▶ YOUR GOAL
Copy out the entries below exactly as they stand, but only from the line containing "def get_commands_interface_alt (commands" through the line containing "pvCheckRest (if PySem.Str.startswith".

Segment Start: SUPPLIED MATERIAL

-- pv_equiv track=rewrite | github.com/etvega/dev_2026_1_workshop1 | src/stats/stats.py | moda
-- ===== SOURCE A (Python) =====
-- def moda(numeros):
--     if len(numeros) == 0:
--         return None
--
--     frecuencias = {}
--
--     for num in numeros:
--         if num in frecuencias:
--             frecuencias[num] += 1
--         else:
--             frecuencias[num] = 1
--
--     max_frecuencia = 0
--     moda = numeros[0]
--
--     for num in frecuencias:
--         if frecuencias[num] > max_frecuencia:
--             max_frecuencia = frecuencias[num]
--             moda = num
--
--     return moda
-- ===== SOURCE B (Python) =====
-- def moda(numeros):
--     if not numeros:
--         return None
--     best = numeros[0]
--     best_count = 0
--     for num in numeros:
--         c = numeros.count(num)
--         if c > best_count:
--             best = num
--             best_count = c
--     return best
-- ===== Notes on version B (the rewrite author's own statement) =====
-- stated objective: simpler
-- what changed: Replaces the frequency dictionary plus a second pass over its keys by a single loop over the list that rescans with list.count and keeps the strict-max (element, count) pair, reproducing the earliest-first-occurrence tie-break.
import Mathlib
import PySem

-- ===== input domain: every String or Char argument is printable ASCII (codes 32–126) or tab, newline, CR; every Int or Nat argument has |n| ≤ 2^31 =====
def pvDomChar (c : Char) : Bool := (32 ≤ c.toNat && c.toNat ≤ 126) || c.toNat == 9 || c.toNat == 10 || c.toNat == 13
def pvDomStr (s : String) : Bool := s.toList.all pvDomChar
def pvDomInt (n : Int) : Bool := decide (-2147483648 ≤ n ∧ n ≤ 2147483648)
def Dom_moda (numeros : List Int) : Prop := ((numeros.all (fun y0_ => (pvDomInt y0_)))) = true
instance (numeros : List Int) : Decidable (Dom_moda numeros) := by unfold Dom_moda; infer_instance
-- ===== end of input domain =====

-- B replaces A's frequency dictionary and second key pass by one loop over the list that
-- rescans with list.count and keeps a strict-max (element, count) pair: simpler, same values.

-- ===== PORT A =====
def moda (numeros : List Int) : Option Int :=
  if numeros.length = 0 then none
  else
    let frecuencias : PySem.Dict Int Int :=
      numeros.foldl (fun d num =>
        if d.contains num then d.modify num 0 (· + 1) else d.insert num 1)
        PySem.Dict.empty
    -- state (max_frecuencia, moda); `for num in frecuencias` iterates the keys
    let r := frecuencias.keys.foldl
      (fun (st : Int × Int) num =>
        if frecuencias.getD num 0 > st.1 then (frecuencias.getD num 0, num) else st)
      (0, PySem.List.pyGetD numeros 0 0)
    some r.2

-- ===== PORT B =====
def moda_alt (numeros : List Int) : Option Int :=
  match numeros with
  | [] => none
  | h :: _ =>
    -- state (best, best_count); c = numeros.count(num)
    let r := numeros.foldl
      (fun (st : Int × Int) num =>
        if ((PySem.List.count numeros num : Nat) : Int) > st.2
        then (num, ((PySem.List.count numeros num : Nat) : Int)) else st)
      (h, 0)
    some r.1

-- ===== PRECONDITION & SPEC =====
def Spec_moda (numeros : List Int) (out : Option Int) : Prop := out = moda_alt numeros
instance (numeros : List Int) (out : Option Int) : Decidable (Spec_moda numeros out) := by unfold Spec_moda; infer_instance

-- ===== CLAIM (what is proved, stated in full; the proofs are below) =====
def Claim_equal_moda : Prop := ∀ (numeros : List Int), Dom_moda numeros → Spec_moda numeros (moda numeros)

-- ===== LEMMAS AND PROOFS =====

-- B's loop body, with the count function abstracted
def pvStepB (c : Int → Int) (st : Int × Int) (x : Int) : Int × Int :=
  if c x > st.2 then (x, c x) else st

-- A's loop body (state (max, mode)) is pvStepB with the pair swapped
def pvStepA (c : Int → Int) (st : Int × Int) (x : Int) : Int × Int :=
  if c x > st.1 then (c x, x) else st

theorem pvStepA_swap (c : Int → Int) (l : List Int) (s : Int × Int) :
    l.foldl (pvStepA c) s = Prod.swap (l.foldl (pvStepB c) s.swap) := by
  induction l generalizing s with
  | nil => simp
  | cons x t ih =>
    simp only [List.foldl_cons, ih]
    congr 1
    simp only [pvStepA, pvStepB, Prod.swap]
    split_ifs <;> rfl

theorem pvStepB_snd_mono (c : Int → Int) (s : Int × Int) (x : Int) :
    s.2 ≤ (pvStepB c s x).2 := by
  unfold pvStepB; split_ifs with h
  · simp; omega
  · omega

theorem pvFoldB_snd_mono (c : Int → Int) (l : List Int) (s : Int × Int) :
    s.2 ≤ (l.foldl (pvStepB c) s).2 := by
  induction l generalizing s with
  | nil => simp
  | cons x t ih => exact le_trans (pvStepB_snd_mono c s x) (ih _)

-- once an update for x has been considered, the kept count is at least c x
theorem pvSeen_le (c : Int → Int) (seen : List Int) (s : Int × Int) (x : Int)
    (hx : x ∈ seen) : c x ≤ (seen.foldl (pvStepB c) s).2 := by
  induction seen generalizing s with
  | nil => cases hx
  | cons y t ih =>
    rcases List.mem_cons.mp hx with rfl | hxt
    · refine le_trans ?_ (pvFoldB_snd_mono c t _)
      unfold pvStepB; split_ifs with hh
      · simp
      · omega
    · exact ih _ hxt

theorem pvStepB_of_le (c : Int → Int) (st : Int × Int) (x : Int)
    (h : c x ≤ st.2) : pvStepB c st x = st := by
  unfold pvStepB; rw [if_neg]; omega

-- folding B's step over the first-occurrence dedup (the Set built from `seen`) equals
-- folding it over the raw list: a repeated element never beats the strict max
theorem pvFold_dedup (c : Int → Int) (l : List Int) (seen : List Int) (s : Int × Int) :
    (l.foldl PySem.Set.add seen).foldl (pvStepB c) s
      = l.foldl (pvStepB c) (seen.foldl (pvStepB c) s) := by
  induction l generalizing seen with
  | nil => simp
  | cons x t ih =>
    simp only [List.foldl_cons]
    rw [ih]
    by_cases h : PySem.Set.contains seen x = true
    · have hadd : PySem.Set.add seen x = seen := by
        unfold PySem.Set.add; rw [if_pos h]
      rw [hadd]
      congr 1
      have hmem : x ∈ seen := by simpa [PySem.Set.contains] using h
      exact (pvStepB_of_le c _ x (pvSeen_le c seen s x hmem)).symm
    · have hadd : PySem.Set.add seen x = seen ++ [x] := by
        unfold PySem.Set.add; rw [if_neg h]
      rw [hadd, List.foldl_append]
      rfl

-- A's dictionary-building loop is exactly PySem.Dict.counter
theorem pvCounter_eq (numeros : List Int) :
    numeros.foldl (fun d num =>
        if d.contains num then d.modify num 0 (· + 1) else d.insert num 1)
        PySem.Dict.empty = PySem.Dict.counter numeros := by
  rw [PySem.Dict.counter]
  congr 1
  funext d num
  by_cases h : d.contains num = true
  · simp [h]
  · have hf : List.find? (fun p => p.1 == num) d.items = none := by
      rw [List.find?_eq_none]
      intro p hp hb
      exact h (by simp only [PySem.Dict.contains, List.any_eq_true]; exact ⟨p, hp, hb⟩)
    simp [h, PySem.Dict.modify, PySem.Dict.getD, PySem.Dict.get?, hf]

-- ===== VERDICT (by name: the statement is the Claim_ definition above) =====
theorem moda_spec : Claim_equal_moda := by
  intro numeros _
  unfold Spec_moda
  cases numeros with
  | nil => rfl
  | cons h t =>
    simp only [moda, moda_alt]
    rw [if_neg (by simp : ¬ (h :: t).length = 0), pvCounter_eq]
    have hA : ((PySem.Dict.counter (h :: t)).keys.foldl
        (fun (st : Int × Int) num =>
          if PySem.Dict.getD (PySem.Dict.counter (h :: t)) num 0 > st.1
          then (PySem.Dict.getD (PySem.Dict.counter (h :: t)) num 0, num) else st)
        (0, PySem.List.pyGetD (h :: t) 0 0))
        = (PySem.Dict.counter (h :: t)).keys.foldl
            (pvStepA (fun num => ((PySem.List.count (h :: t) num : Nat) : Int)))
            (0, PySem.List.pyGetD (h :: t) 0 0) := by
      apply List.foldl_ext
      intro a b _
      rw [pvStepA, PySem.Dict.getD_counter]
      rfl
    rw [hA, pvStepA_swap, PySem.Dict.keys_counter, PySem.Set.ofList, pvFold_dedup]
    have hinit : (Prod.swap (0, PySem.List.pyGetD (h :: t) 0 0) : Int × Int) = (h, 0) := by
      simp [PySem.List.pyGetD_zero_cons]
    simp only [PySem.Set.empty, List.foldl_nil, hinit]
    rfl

Segment End: SUPPLIED MATERIAL
Segment Start: SUPPLIED MATERIAL

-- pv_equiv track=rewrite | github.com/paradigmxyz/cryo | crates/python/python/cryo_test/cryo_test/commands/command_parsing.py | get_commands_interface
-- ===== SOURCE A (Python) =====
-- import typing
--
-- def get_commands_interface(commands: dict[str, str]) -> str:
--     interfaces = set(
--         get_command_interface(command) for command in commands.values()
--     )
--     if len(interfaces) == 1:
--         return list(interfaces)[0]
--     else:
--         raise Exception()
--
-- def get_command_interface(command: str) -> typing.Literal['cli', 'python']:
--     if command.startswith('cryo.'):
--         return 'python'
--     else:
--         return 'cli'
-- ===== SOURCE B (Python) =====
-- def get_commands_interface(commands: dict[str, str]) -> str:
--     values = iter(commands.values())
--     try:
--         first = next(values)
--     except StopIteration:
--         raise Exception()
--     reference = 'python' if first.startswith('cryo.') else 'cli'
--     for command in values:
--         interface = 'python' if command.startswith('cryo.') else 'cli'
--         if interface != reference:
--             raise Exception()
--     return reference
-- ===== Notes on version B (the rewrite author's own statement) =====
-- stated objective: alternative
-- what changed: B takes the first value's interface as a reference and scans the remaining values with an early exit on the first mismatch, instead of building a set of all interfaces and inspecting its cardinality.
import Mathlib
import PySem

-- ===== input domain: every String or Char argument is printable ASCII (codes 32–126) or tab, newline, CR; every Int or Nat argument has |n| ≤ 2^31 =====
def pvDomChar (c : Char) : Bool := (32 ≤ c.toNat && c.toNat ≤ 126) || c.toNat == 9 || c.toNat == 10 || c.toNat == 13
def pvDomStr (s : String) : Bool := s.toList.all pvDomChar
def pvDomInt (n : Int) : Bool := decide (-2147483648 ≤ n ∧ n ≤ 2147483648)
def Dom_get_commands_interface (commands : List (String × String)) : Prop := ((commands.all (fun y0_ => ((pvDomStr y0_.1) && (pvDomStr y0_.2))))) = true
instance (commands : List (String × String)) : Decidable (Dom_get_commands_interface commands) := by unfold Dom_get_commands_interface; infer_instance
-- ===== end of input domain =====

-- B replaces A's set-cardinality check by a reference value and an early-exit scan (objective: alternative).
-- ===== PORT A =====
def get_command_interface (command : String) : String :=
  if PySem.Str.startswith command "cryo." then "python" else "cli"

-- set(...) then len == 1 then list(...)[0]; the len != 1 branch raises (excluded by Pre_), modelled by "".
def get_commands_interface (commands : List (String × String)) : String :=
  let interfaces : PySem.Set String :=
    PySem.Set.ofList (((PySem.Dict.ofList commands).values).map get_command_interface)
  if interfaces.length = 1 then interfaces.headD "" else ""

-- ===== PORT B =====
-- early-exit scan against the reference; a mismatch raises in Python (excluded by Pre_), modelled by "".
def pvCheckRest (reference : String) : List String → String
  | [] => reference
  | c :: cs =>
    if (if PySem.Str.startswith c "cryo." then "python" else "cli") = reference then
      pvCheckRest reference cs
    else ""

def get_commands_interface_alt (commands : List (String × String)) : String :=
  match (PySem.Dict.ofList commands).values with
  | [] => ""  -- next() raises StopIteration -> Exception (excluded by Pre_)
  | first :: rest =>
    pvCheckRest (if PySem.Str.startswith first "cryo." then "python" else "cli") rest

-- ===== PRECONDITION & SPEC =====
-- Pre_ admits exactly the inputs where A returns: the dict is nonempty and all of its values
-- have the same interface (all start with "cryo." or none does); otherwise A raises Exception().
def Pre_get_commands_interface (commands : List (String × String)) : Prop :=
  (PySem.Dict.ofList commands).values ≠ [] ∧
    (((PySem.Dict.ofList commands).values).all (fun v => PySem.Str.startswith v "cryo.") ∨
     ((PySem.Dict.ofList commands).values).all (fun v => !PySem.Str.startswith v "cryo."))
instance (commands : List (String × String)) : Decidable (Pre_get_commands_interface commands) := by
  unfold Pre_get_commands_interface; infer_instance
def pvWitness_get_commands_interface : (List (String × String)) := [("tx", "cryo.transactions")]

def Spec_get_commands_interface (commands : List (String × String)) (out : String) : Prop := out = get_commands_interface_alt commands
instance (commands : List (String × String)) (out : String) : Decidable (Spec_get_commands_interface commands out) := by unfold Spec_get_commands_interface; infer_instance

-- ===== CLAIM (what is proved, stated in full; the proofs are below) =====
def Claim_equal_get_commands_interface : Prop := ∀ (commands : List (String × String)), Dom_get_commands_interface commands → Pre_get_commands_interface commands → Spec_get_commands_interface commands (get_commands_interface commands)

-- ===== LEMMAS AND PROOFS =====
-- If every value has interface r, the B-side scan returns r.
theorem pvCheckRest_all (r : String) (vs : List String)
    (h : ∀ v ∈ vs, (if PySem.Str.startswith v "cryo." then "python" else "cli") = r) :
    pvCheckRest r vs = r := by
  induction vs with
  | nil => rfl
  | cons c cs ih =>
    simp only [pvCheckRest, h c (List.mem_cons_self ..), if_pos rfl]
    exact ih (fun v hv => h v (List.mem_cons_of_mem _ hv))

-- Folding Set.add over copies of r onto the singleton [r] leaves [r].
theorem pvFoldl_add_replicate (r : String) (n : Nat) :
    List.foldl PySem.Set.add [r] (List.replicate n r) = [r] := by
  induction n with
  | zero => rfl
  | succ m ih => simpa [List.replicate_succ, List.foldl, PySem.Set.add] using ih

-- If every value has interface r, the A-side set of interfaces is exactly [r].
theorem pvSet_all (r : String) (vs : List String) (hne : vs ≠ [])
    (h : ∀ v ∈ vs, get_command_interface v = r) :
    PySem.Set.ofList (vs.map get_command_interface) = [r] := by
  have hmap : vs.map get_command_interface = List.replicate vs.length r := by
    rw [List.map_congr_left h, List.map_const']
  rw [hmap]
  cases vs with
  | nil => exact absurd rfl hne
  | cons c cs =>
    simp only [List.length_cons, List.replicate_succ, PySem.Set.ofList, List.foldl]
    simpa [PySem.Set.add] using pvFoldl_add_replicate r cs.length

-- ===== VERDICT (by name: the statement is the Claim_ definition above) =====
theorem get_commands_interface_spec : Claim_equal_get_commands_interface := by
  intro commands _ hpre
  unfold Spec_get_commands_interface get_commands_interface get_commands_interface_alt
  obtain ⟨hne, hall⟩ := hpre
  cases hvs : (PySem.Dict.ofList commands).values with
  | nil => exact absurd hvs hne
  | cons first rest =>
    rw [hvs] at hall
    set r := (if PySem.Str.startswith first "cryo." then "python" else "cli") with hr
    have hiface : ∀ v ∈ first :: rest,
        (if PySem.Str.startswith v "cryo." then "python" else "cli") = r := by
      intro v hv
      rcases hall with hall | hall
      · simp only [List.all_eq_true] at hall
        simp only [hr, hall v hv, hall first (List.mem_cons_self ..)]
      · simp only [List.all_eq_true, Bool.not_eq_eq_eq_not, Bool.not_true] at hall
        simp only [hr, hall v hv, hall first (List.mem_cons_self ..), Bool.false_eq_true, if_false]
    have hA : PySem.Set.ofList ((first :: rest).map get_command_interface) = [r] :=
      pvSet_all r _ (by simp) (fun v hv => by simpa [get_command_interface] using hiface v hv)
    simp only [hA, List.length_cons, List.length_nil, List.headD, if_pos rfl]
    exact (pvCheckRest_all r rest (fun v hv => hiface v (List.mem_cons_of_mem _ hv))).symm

Segment End: SUPPLIED MATERIAL

▶ TASK RESULT
def get_commands_interface_alt (commands : List (String × String)) : String :=
  match (PySem.Dict.ofList commands).values with
  | [] => ""  -- next() raises StopIteration -> Exception (excluded by Pre_)
  | first :: rest =>
    pvCheckRest (if PySem.Str.startswith first "cryo." then "python" else "cli") rest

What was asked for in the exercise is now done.